Thursday, June 30, 2011
Mama Kat's WW: Blogging Challenges
I've decided that today is the perfect day to take on Mama Kat's Writer's Workshop, as this prompt is just calling to me after my long weekend at Type A Parent Conference.
* What do you find most challenging about blogging?
Wouldn't it be easy for me to say everything? But that would so not be true.
I love blogging. I love writing. I love being me. I love revealing more of who I am to the world at large, or the 400 or so people who may choose to read me on any given day. Or something like that.
I love reading what other people have to say - about themselves, their family members, their friends, books, TV shows, their jobs, their wishes, hopes and dreams. And whatever else is on their minds.
I love connecting. I love putting myself out there and receiving even the tiniest bit of validation in return.
I love commenting. I love reminding people that their words are being read, even if it's just by me.
I HATE no-reply-at-blogger ... uhm, yeah. That's a pet peeve as if I can't get back to you or figure out where you blog or how to email you it's going to drive me somewhat crazy. And with so many people moving to WordPress, that is definitely difficult and showing up more often. I wish there were a way to adjust things so at least I'd know their URL info when they comment.
I'm not the hugest fan of captcha either, and think that people would fare better with comments when they remove that and moderate if they are that worried about spam. I was a late convert to that as I figured it would cause mayhem, but all is well in the GGGR world. Whew. It's all good. (Knock on wood 3x or something like that!)
And sometimes I would say the most challenging thing about blogging is ME.
That would be my answer. Because you know what? It's MY blog. MY space. I put the criteria up for myself. I set myself up to fail. I am the only one who can tell me that I'm too small, too fluffy, too easy, too whatever else I might categorize myself as on any given day.

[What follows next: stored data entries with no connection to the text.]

-- pv_equiv track=rewrite | github.com/spencerthomas/pack | libs/cli/deepagents_cli/harness_check.py | _tail_summary
-- ===== SOURCE A (Python) =====
-- def _tail_summary(text: str) -> str:
--     if not text:
--         return ""
--     last_line = ""
--     for line in text.splitlines():
--         if line.strip():
--             last_line = line.strip()
--     return last_line
-- ===== SOURCE B (Python) =====
-- def _tail_summary(text: str) -> str:
--     for line in reversed(text.splitlines()):
--         s = line.strip()
--         if s:
--             return s
--     return ""
-- ===== Notes on version B (the rewrite author's own statement) =====
-- stated objective: simpler
-- what changed: B scans the lines from the end and returns the first non-blank stripped line immediately (early exit), instead of A's full forward pass that keeps overwriting an accumulator; the empty-text guard is dropped since it falls out naturally.
import Mathlib
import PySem

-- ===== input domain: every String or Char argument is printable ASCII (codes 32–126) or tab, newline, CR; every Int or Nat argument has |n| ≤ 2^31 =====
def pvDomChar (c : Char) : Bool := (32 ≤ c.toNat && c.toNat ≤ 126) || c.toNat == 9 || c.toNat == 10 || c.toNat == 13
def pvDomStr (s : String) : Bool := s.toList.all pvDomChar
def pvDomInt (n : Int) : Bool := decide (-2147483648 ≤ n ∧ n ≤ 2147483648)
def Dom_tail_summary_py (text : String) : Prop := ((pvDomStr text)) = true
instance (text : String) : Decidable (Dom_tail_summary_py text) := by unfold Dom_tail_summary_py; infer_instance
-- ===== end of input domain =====

-- ===== PORT A =====
-- header: B scans lines from the end with early exit instead of A's forward overwrite pass (simpler decomposition); equal return values on all inputs.
def tail_summary_py (text : String) : String :=
  if text = "" then ""
  else
    (PySem.Str.splitlines text).foldl
      (fun last_line line =>
        if PySem.Str.strip line ≠ "" then PySem.Str.strip line else last_line) ""

-- ===== PORT B =====
def pvTailFind : List String → String
  | [] => ""
  | line :: rest =>
    let s := PySem.Str.strip line
    if s ≠ "" then s else pvTailFind rest

def tail_summary_py_alt (text : String) : String :=
  pvTailFind (PySem.Str.splitlines text).reverse

-- ===== PRECONDITION & SPEC =====
def Spec_tail_summary_py (text : String) (out : String) : Prop := out = tail_summary_py_alt text
instance (text : String) (out : String) : Decidable (Spec_tail_summary_py text out) := by unfold Spec_tail_summary_py; infer_instance

-- ===== CLAIM (what is proved, stated in full; the proofs are below) =====
def Claim_equal_tail_summary_py : Prop := ∀ (text : String), Dom_tail_summary_py text → Spec_tail_summary_py text (tail_summary_py text)

-- ===== LEMMAS AND PROOFS =====

-- ===== VERDICT (by name: the statement is the Claim_ definition above) =====
theorem pv_fold_eq_find (ls : List String) :
    ls.foldl (fun last_line line =>
        if PySem.Str.strip line ≠ "" then PySem.Str.strip line else last_line) ""
      = pvTailFind ls.reverse := by
  induction ls using List.reverseRecOn with
  | nil => rfl
  | append_singleton xs x ih =>
    rw [List.foldl_append, List.reverse_append]
    simp only [List.foldl_cons, List.foldl_nil, List.reverse_cons, List.reverse_nil,
      List.nil_append, List.singleton_append, pvTailFind]
    split_ifs with h
    · rfl
    · exact ih

theorem tail_summary_py_spec : Claim_equal_tail_summary_py := by
  intro text _
  unfold Spec_tail_summary_py tail_summary_py tail_summary_py_alt
  by_cases h : text = ""
  · subst h; rfl
  · simp only [h, if_false, pv_fold_eq_find]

I learned a lot of things this past weekend at the conference. My very first blogging conference experience. But I also learned that it's okay to just be me. I may not be as big a blogger as some, or as small as others, but the same way I convince myself to accept my size, my motivation or lack thereof, and who I am inside and out, I need to do the same with blogging.
I need to remind myself that I belonged at that conference in Asheville. I belong out here in the blogosphere. I belong wherever I deem myself as belonging. I am worthy. I'm special. I'm me. And I am not going to challenge that anymore.
Or at the very least, not as often as I have in the past. Because damnit, I'm good enough. I'm sweet enough. I'm cute enough. And people like me. So there!
p.s. For anyone looking for my South of Superior review, it's coming - just hang tight!